(Source records)
=======
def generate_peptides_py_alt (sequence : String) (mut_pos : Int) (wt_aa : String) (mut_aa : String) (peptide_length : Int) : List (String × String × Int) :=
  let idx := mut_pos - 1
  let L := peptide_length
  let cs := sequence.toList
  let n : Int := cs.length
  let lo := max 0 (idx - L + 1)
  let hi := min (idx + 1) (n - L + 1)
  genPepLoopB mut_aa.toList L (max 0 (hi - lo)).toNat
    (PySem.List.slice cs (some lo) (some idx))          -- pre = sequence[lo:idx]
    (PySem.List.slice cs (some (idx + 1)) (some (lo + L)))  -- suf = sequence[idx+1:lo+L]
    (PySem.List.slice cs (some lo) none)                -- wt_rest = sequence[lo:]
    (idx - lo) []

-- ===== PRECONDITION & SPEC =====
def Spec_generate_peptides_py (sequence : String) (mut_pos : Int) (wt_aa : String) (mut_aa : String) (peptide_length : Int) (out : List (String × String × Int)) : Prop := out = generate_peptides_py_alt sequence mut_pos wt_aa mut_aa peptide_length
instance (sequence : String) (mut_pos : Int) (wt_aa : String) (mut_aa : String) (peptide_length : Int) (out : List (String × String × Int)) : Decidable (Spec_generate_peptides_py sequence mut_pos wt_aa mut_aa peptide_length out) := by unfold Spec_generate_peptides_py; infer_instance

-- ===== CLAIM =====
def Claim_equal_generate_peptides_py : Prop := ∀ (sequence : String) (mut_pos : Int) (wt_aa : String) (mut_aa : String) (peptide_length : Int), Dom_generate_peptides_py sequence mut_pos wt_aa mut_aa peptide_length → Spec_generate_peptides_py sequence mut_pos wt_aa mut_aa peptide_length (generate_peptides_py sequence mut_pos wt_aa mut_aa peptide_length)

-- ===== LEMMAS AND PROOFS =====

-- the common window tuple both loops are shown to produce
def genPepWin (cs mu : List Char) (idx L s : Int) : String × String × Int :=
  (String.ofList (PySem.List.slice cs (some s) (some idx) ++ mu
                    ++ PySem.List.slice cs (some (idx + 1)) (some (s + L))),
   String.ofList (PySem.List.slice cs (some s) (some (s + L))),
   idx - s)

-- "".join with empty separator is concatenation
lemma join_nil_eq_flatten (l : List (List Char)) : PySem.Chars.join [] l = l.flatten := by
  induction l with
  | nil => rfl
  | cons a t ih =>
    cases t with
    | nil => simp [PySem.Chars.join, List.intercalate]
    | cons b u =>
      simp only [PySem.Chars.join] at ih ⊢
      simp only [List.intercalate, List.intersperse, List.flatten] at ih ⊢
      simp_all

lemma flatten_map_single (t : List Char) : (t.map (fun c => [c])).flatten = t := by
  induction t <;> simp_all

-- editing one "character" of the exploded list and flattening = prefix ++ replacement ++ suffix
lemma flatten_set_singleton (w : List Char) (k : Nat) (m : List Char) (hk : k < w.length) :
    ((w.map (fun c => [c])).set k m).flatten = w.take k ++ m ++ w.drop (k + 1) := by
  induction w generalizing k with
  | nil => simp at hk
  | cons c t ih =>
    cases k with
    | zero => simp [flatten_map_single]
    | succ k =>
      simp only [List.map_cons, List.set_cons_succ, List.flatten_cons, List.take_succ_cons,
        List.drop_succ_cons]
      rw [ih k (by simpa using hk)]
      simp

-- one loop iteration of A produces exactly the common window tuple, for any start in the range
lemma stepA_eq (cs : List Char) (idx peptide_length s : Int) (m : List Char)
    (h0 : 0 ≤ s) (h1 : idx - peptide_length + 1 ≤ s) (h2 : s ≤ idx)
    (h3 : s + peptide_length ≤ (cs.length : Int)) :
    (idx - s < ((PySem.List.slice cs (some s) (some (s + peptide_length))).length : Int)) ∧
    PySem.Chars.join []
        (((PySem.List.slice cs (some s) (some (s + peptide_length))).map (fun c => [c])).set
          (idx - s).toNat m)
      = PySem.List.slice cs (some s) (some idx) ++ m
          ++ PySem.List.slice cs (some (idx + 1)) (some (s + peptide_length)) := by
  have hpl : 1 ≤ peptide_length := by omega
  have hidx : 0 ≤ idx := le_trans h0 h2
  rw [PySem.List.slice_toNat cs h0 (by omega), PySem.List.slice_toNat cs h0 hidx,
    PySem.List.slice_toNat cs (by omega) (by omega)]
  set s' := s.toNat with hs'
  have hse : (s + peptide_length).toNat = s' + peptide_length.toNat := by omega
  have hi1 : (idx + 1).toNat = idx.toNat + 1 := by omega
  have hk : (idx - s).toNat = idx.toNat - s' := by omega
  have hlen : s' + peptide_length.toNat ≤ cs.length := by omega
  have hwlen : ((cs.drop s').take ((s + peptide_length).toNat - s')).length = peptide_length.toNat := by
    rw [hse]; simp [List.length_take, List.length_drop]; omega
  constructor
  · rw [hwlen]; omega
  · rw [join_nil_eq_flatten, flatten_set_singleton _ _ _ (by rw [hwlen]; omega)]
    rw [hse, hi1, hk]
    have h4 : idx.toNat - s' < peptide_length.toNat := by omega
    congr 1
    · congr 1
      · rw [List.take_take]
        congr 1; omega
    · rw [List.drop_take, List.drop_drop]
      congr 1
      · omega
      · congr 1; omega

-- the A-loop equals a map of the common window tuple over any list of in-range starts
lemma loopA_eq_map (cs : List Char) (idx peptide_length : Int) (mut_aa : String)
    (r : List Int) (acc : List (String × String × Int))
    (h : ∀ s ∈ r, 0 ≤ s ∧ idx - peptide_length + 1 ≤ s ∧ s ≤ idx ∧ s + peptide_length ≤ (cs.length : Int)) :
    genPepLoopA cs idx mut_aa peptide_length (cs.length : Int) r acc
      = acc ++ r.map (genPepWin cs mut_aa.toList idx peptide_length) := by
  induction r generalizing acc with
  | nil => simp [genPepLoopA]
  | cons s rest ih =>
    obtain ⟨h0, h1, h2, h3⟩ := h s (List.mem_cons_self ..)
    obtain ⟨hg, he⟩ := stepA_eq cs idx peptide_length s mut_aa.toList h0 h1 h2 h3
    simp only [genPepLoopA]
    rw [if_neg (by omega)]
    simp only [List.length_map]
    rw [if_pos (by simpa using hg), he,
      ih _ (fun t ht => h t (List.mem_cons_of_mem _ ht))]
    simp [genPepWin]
=======
#### Exercise objective:
Give again, exactly as written, every line from the first one above through the line that has "(PySem.List.slice cs (some (idx" in it.

#### Exercise answer:
def generate_peptides_py_alt (sequence : String) (mut_pos : Int) (wt_aa : String) (mut_aa : String) (peptide_length : Int) : List (String × String × Int) :=
  let idx := mut_pos - 1
  let L := peptide_length
  let cs := sequence.toList
  let n : Int := cs.length
  let lo := max 0 (idx - L + 1)
  let hi := min (idx + 1) (n - L + 1)
  genPepLoopB mut_aa.toList L (max 0 (hi - lo)).toNat
    (PySem.List.slice cs (some lo) (some idx))          -- pre = sequence[lo:idx]
    (PySem.List.slice cs (some (idx + 1)) (some (lo + L)))  -- suf = sequence[idx+1:lo+L]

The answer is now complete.